【動画まとめ】9月24、25日公開 映画紹介&予告編 「GONIN サーガ」「合葬」「ホコリと幻想」「Wake Up,Girls! 青春の影」「チャンス商会~初恋を探して」「ARIA The AVVENIRE」

「GONINサーガ」 銃弾飛び交う暴力アクションは健在 前作から19年後が舞台

東出昌大が主演 映画「GONIN サーガ」本予告編
 俳優の東出昌大さんが主演のバイオレンスアクション映画「GONINサーガ」(石井隆監督)が9月26日から公開される。1995年に公開された「GONIN」の20年ぶりの続編となる作品で、前作から19年後の現代を舞台に、暴力団「五誠会」と五誠会と対決する主人公らとの戦いが描かれる。前作同様、銃弾が飛び交う壮絶なアクションと緊迫感のある展開が見どころだ。     前作の戦いで命を落とした暴力団・大越組若頭の久松茂(鶴見辰吾さん)を父に持つ勇人(東出さん)はある日、前作で死んだ大越組長(永島敏行さん)の息子で、勇人の幼なじみで大越組再興を目指す大越大輔(桐谷健太さん)から母・安恵(井上晴美さん)が父の月命日のたびに父の名誉復権を求めて五誠会に怒鳴りこんでいることを聞かされる。度重なる安恵の嫌がらせに辟易(へきえき)していた五誠会は、ある事件をきっかけに安恵を自殺に見せかけて殺してしまう。復讐(ふくしゅう)心が湧き上がる勇人のもとに、19年前の事件を調べているルポライター・森澤慶一(柄本佑さん)や元グラビアアイドルの菊池麻美(土屋アンナさん)らも集まり、五誠会から現金を強奪する計画を立てる……というストーリー。五誠会の三代目・式根誠司役で安藤政信さん、五誠会に雇われた殺し屋役で竹中直人さんらも出演しているほか、前作の5人組の1人・氷頭要役で根津甚八さんも出演している。 佐藤浩市さんや本木雅弘さん、竹中直人さん、椎名桔平さんら豪華キャストが顔を並べた前作の“5人”からたすきを引き継いだ形になる今作だが、東出さんに桐谷さん、土屋さん、柄本さんと今作でも旬な俳優陣によるすきのない布陣は変わらない。ダメサラリーマン・萩原や刑務所帰りの美少年・三屋らを筆頭にぶっ飛んだキャラクターが次々と登場し狂気に満ちあふれていた前作に比べると、やや作品の“狂気度”は薄まっているが、銃弾と容赦ない暴力が飛び交うバイオレンスアクションぶりは健在だ。“組からの現金強奪”という大筋は前作からそのままに、今作では敵を撃退する場面もあるなど受け身だった前作とは一味違う戦いぶりを見せてくれる。特にラストの「これぞGONIN!」と拍手を送りたくなる大立ち回りは見ものだ。序盤はせりふが多くやや説明的にも感じたが、その分、前作未見の人もすんなり入れるだろう。26日からTOHOシネマズ新宿(東京都新宿区)ほか全国で公開。(河鰭悠太郎/毎日新聞デジタル)

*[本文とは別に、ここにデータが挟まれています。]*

-- pv_equiv track=rewrite | github.com/tennyson-mccalla/SuperNavigator | navigator-main/skills/product-design/functions/component_mapper.py | extract_variant_mapping
-- ===== SOURCE A (Python) =====
-- from typing import Dict, List, Any
--
-- def extract_variant_mapping(figma_name: str) -> Dict[str, str]:
--     """
--     Extract variant information from Figma component name.
--
--     Examples:
--         "Button/Primary/Large" → {"variant": "primary", "size": "lg"}
--         "Card/Elevated" → {"variant": "elevated"}
--
--     Args:
--         figma_name: Figma component name with variants
--
--     Returns:
--         Dictionary of variant properties
--     """
--     parts = [p.strip() for p in figma_name.split('/')]
--
--     if len(parts) == 1:
--         return {}
--
--     # Base component is first part
--     variants = parts[1:]
--
--     # Map common variant patterns
--     mapping = {}
--
--     for variant in variants:
--         variant_lower = variant.lower()
--
--         # Size variants
--         if variant_lower in ['small', 'sm', 'xs', 'tiny']:
--             mapping['size'] = 'sm'
--         elif variant_lower in ['medium', 'md', 'base']:
--             mapping['size'] = 'md'
--         elif variant_lower in ['large', 'lg']:
--             mapping['size'] = 'lg'
--         elif variant_lower in ['xl', 'xlarge', 'extra-large']:
--             mapping['size'] = 'xl'
--
--         # Style variants
--         elif variant_lower in ['primary', 'main']:
--             mapping['variant'] = 'primary'
--         elif variant_lower in ['secondary', 'outline', 'outlined']:
--             mapping['variant'] = 'secondary'
--         elif variant_lower in ['tertiary', 'ghost', 'link', 'text']:
--             mapping['variant'] = 'ghost'
--
--         # State variants
--         elif variant_lower in ['disabled', 'inactive']:
--             mapping['state'] = 'disabled'
--         elif variant_lower in ['loading', 'busy']:
--             mapping['state'] = 'loading'
--
--         # Type variants
--         elif variant_lower in ['solid', 'filled']:
--             mapping['type'] = 'solid'
--         elif variant_lower in ['elevated', 'raised']:
--             mapping['type'] = 'elevated'
--         elif variant_lower in ['flat', 'plain']:
--             mapping['type'] = 'flat'
--
--         # If no pattern matches, use as generic variant
--         else:
--             if 'variant' not in mapping:
--                 mapping['variant'] = variant_lower
--
--     return mapping
-- ===== SOURCE B (Python) =====
-- _TABLE = {
--     'small': ('size', 'sm'), 'sm': ('size', 'sm'), 'xs': ('size', 'sm'), 'tiny': ('size', 'sm'),
--     'medium': ('size', 'md'), 'md': ('size', 'md'), 'base': ('size', 'md'),
--     'large': ('size', 'lg'), 'lg': ('size', 'lg'),
--     'xl': ('size', 'xl'), 'xlarge': ('size', 'xl'), 'extra-large': ('size', 'xl'),
--     'primary': ('variant', 'primary'), 'main': ('variant', 'primary'),
--     'secondary': ('variant', 'secondary'), 'outline': ('variant', 'secondary'), 'outlined': ('variant', 'secondary'),
--     'tertiary': ('variant', 'ghost'), 'ghost': ('variant', 'ghost'), 'link': ('variant', 'ghost'), 'text': ('variant', 'ghost'),
--     'disabled': ('state', 'disabled'), 'inactive': ('state', 'disabled'),
--     'loading': ('state', 'loading'), 'busy': ('state', 'loading'),
--     'solid': ('type', 'solid'), 'filled': ('type', 'solid'),
--     'elevated': ('type', 'elevated'), 'raised': ('type', 'elevated'),
--     'flat': ('type', 'flat'), 'plain': ('type', 'flat'),
-- }
--
--
-- def _assigns(tokens, have_variant):
--     """Recursively turn lowered tokens into an assignment list; a token outside the
--     table contributes a ('variant', token) assignment only while no 'variant'
--     assignment has been produced yet."""
--     if not tokens:
--         return []
--     head, rest = tokens[0], tokens[1:]
--     hit = _TABLE.get(head)
--     if hit is not None:
--         return [hit] + _assigns(rest, have_variant or hit[0] == 'variant')
--     if have_variant:
--         return _assigns(rest, True)
--     return [('variant', head)] + _assigns(rest, True)
--
--
-- def extract_variant_mapping(figma_name: str):
--     parts = [p.strip() for p in figma_name.split('/')]
--     if len(parts) == 1:
--         return {}
--     return dict(_assigns([p.lower() for p in parts[1:]], False))
-- ===== Notes on version B (the rewrite author's own statement) =====
-- stated objective: alternative
-- what changed: A mutates a dict inside one loop with a 13-branch if/elif chain and a membership guard; B is a staged pipeline: a recursive classifier turns the lowered name parts into an explicit assignment list (carrying only a boolean 'variant already assigned' flag), which the dict() constructor then collapses.
import Mathlib
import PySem

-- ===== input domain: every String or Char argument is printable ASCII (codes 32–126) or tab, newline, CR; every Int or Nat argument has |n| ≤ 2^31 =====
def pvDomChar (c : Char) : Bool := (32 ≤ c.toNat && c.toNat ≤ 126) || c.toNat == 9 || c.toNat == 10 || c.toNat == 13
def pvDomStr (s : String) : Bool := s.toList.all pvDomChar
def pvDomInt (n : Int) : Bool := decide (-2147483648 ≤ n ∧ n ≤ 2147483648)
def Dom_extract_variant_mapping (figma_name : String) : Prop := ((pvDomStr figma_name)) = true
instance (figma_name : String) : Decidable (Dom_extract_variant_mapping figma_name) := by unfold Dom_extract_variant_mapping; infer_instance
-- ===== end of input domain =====

-- B replaces A's mutable-dict loop with guarded membership by a staged pipeline: a recursive
-- classification producing an assignment list, folded into a dict at the end (alternative decomposition).

-- ===== PORT A =====
-- body of A's for-loop over variants
def evmStepA (mapping : PySem.Dict String String) (variant : String) : PySem.Dict String String :=
  let variant_lower := PySem.Str.lower variant
  if ["small", "sm", "xs", "tiny"].contains variant_lower then mapping.insert "size" "sm"
  else if ["medium", "md", "base"].contains variant_lower then mapping.insert "size" "md"
  else if ["large", "lg"].contains variant_lower then mapping.insert "size" "lg"
  else if ["xl", "xlarge", "extra-large"].contains variant_lower then mapping.insert "size" "xl"
  else if ["primary", "main"].contains variant_lower then mapping.insert "variant" "primary"
  else if ["secondary", "outline", "outlined"].contains variant_lower then mapping.insert "variant" "secondary"
  else if ["tertiary", "ghost", "link", "text"].contains variant_lower then mapping.insert "variant" "ghost"
  else if ["disabled", "inactive"].contains variant_lower then mapping.insert "state" "disabled"
  else if ["loading", "busy"].contains variant_lower then mapping.insert "state" "loading"
  else if ["solid", "filled"].contains variant_lower then mapping.insert "type" "solid"
  else if ["elevated", "raised"].contains variant_lower then mapping.insert "type" "elevated"
  else if ["flat", "plain"].contains variant_lower then mapping.insert "type" "flat"
  else if mapping.contains "variant" then mapping else mapping.insert "variant" variant_lower

def extract_variant_mapping (figma_name : String) : List (String × String) :=
  let parts := ((PySem.Str.split? figma_name "/").getD []).map (fun p => PySem.Str.strip p)
  if parts.length = 1 then []
  else
    let variants := PySem.List.slice parts (some 1) none
    (variants.foldl evmStepA PySem.Dict.empty).items

-- ===== PORT B =====
-- _TABLE of Source B
def evmTable : PySem.Dict String (String × String) := PySem.Dict.ofList
  [("small", ("size", "sm")), ("sm", ("size", "sm")), ("xs", ("size", "sm")), ("tiny", ("size", "sm")),
   ("medium", ("size", "md")), ("md", ("size", "md")), ("base", ("size", "md")),
   ("large", ("size", "lg")), ("lg", ("size", "lg")),
   ("xl", ("size", "xl")), ("xlarge", ("size", "xl")), ("extra-large", ("size", "xl")),
   ("primary", ("variant", "primary")), ("main", ("variant", "primary")),
   ("secondary", ("variant", "secondary")), ("outline", ("variant", "secondary")), ("outlined", ("variant", "secondary")),
   ("tertiary", ("variant", "ghost")), ("ghost", ("variant", "ghost")), ("link", ("variant", "ghost")), ("text", ("variant", "ghost")),
   ("disabled", ("state", "disabled")), ("inactive", ("state", "disabled")),
   ("loading", ("state", "loading")), ("busy", ("state", "loading")),
   ("solid", ("type", "solid")), ("filled", ("type", "solid")),
   ("elevated", ("type", "elevated")), ("raised", ("type", "elevated")),
   ("flat", ("type", "flat")), ("plain", ("type", "flat"))]

-- _assigns of Source B: recursive classification of the lowered tokens into an assignment list
def evmAssigns : List String → Bool → List (String × String)
  | [], _ => []
  | head :: rest, have_variant =>
    match evmTable.get? head with
    | some hit => hit :: evmAssigns rest (have_variant || hit.1 == "variant")
    | none =>
      if have_variant then evmAssigns rest true
      else ("variant", head) :: evmAssigns rest true

def extract_variant_mapping_alt (figma_name : String) : List (String × String) :=
  let parts := ((PySem.Str.split? figma_name "/").getD []).map (fun p => PySem.Str.strip p)
  if parts.length = 1 then []
  else
    -- dict(_assigns([p.lower() for p in parts[1:]], False))
    (PySem.Dict.ofList
      (evmAssigns ((PySem.List.slice parts (some 1) none).map PySem.Str.lower) false)).items

-- ===== PRECONDITION & SPEC =====
def Spec_extract_variant_mapping (figma_name : String) (out : List (String × String)) : Prop := out = extract_variant_mapping_alt figma_name
instance (figma_name : String) (out : List (String × String)) : Decidable (Spec_extract_variant_mapping figma_name out) := by unfold Spec_extract_variant_mapping; infer_instance

-- ===== CLAIM (what is proved, stated in full; the proofs are below) =====
def Claim_equal_extract_variant_mapping : Prop := ∀ (figma_name : String), Dom_extract_variant_mapping figma_name → Spec_extract_variant_mapping figma_name (extract_variant_mapping figma_name)

-- ===== LEMMAS AND PROOFS =====
lemma evmTable_mk : evmTable = PySem.Dict.mk
  [("small", ("size", "sm")), ("sm", ("size", "sm")), ("xs", ("size", "sm")), ("tiny", ("size", "sm")),
   ("medium", ("size", "md")), ("md", ("size", "md")), ("base", ("size", "md")),
   ("large", ("size", "lg")), ("lg", ("size", "lg")),
   ("xl", ("size", "xl")), ("xlarge", ("size", "xl")), ("extra-large", ("size", "xl")),
   ("primary", ("variant", "primary")), ("main", ("variant", "primary")),
   ("secondary", ("variant", "secondary")), ("outline", ("variant", "secondary")), ("outlined", ("variant", "secondary")),
   ("tertiary", ("variant", "ghost")), ("ghost", ("variant", "ghost")), ("link", ("variant", "ghost")), ("text", ("variant", "ghost")),
   ("disabled", ("state", "disabled")), ("inactive", ("state", "disabled")),
   ("loading", ("state", "loading")), ("busy", ("state", "loading")),
   ("solid", ("type", "solid")), ("filled", ("type", "solid")),
   ("elevated", ("type", "elevated")), ("raised", ("type", "elevated")),
   ("flat", ("type", "flat")), ("plain", ("type", "flat"))] := by decide

set_option maxRecDepth 8192 in
-- A's branch chain, expressed through B's table: one step of A is one table consultation
lemma evmStepA_eq_table (mapping : PySem.Dict String String) (variant : String) :
    evmStepA mapping variant =
      match evmTable.get? (PySem.Str.lower variant) with
      | some hit => mapping.insert hit.1 hit.2
      | none =>
        if mapping.contains "variant" then mapping
        else mapping.insert "variant" (PySem.Str.lower variant) := by
  unfold evmStepA
  rw [evmTable_mk]
  generalize PySem.Str.lower variant = s
  by_cases h0 : s = "small"
  · subst h0; rfl
  by_cases h1 : s = "sm"
  · subst h1; rfl
  by_cases h2 : s = "xs"
  · subst h2; rfl
  by_cases h3 : s = "tiny"
  · subst h3; rfl
  by_cases h4 : s = "medium"
  · subst h4; rfl
  by_cases h5 : s = "md"
  · subst h5; rfl
  by_cases h6 : s = "base"
  · subst h6; rfl
  by_cases h7 : s = "large"
  · subst h7; rfl
  by_cases h8 : s = "lg"
  · subst h8; rfl
  by_cases h9 : s = "xl"
  · subst h9; rfl
  by_cases h10 : s = "xlarge"
  · subst h10; rfl
  by_cases h11 : s = "extra-large"
  · subst h11; rfl
  by_cases h12 : s = "primary"
  · subst h12; rfl
  by_cases h13 : s = "main"
  · subst h13; rfl
  by_cases h14 : s = "secondary"
  · subst h14; rfl
  by_cases h15 : s = "outline"
  · subst h15; rfl
  by_cases h16 : s = "outlined"
  · subst h16; rfl
  by_cases h17 : s = "tertiary"
  · subst h17; rfl
  by_cases h18 : s = "ghost"
  · subst h18; rfl
  by_cases h19 : s = "link"
  · subst h19; rfl
  by_cases h20 : s = "text"
  · subst h20; rfl
  by_cases h21 : s = "disabled"
  · subst h21; rfl
  by_cases h22 : s = "inactive"
  · subst h22; rfl
  by_cases h23 : s = "loading"
  · subst h23; rfl
  by_cases h24 : s = "busy"
  · subst h24; rfl
  by_cases h25 : s = "solid"
  · subst h25; rfl
  by_cases h26 : s = "filled"
  · subst h26; rfl
  by_cases h27 : s = "elevated"
  · subst h27; rfl
  by_cases h28 : s = "raised"
  · subst h28; rfl
  by_cases h29 : s = "flat"
  · subst h29; rfl
  by_cases h30 : s = "plain"
  · subst h30; rfl
  simp only [PySem.Dict.get?_mk_cons, List.contains_cons, List.contains_nil, beq_iff_eq,
    Bool.or_false, Bool.or_eq_true]
  simp only [h0, Ne.symm h0, h1, Ne.symm h1, h2, Ne.symm h2, h3, Ne.symm h3, h4, Ne.symm h4, h5, Ne.symm h5, h6, Ne.symm h6, h7, Ne.symm h7, h8, Ne.symm h8, h9, Ne.symm h9, h10, Ne.symm h10, h11, Ne.symm h11, h12, Ne.symm h12, h13, Ne.symm h13, h14, Ne.symm h14, h15, Ne.symm h15, h16, Ne.symm h16, h17, Ne.symm h17, h18, Ne.symm h18, h19, Ne.symm h19, h20, Ne.symm h20, h21, Ne.symm h21, h22, Ne.symm h22, h23, Ne.symm h23, h24, Ne.symm h24, h25, Ne.symm h25, h26, Ne.symm h26, h27, Ne.symm h27, h28, Ne.symm h28, h29, Ne.symm h29, h30, Ne.symm h30, or_self, if_false]
  rfl

-- loop invariant: A's fold from any dict d equals folding the assignment list B builds,
-- where the Boolean parameter tracks whether d already has a 'variant' key
lemma evm_fold_eq (ls : List String) (d : PySem.Dict String String) :
    ls.foldl evmStepA d =
      (evmAssigns (ls.map PySem.Str.lower) (d.contains "variant")).foldl
        (fun m p => m.insert p.1 p.2) d := by
  induction ls generalizing d with
  | nil => rfl
  | cons l ls ih =>
    simp only [List.foldl_cons, List.map_cons, evmAssigns]
    rw [evmStepA_eq_table]
    cases hget : evmTable.get? (PySem.Str.lower l) with
    | some hit =>
      simp only [List.foldl_cons, ih (d.insert hit.1 hit.2), PySem.Dict.contains_insert]
      have : ("variant" == hit.1 || d.contains "variant")
           = (d.contains "variant" || hit.1 == "variant") := by
        rw [Bool.or_comm, BEq.comm]
      rw [this]
    | none =>
      by_cases hc : d.contains "variant" = true
      · simp only [if_true, ih d, hc]
      · simp only [Bool.not_eq_true] at hc
        simp only [hc, Bool.false_eq_true, if_false, List.foldl_cons,
          ih (d.insert "variant" (PySem.Str.lower l)), PySem.Dict.contains_insert_self]

-- ===== VERDICT (by name: the statement is the Claim_ definition above) =====
theorem extract_variant_mapping_spec : Claim_equal_extract_variant_mapping := by
  intro figma_name _
  unfold Spec_extract_variant_mapping extract_variant_mapping extract_variant_mapping_alt
  simp only []
  rw [evm_fold_eq]
  rfl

「合葬」移り変わる時代の中で若者が三者三様に翻弄される

映画「合葬」予告編 柳楽優弥、瀬戸康史がW主演
 先ごろ行われた第39回モントリオール世界映画祭のワールド・コンペティション部門に出品された「合葬」(小林達夫監督)が、9月26日から公開される。柳楽優弥さんと瀬戸康史さんがダブル主演。杉浦日向子さんのマンガが原作で、江戸市中を守るために若者たちが結成した「彰義隊」をテーマとした青春群像劇だ。 慶応4(1868)年。第十五代将軍・徳川慶喜(飴屋法水さん)は、江戸城を明け渡した。これに異を唱えて集まった者たちで結成された「彰義隊」は、市中見回りの任に当たっていた。秋津極(柳楽さん)は将軍に忠誠を誓い、彰義隊に自ら加わった。しかし、幕府の解体により、彰義隊は今や反政府的集団と見なされていた。心配した幼なじみの福原悌二郎(岡山天音さん)は除隊を促すが、極は養子先を追い出された幼なじみの吉森柾之助(瀬戸さん)を巻き込み、隊に戻っていく。彰義隊は強硬派が次第に暴走し始め、やがて追い込まれ……という展開。 3人の若者が時代のはざまで翻弄(ほんろう)される姿を、青春映画のようにスクリーンに焼き付けた。幼なじみを演じる柳楽さん、瀬戸さん、岡山さんの表情が素晴らしい。目をギラつかせ、己に課した使命に燃える極。子どもっぽい表情から、キリッとした青年に成長していく柾之助。隊の暴走を止めるために入隊し、巻き込まれ感がハンパない悌二郎。3人に降りかかるのは、時代の大きな流れに流されるしかない悲しい鉄則だった。映画は、若い彼らを華美に演出せず、淡々と出来事として映し出したところに好感が持てる。それだけに、途中流れる横文字の曲には個人的には興ざめ……。ここは好みが分かれそうだ。伝説のマンガ誌「ガロ」に1980年代に連載された原作を用い、80年代生まれの小林監督が手掛けた。時代劇とは思えない新しい試みにも挑んだ。例えば、カヒミ カリィさんのナレーションは、澄んだ声が詩のように響き、とても新鮮だ。脚本は、「天然コケッコー」(2007年)や連続テレビ小説「カーネーション」の渡辺あやさん。出演者はほかに、オダギリジョーさん、門脇麦さん、桜井美南さんら。26日から新宿ピカデリー(東京都新宿区)ほかで公開。(キョーコ/フリーライター)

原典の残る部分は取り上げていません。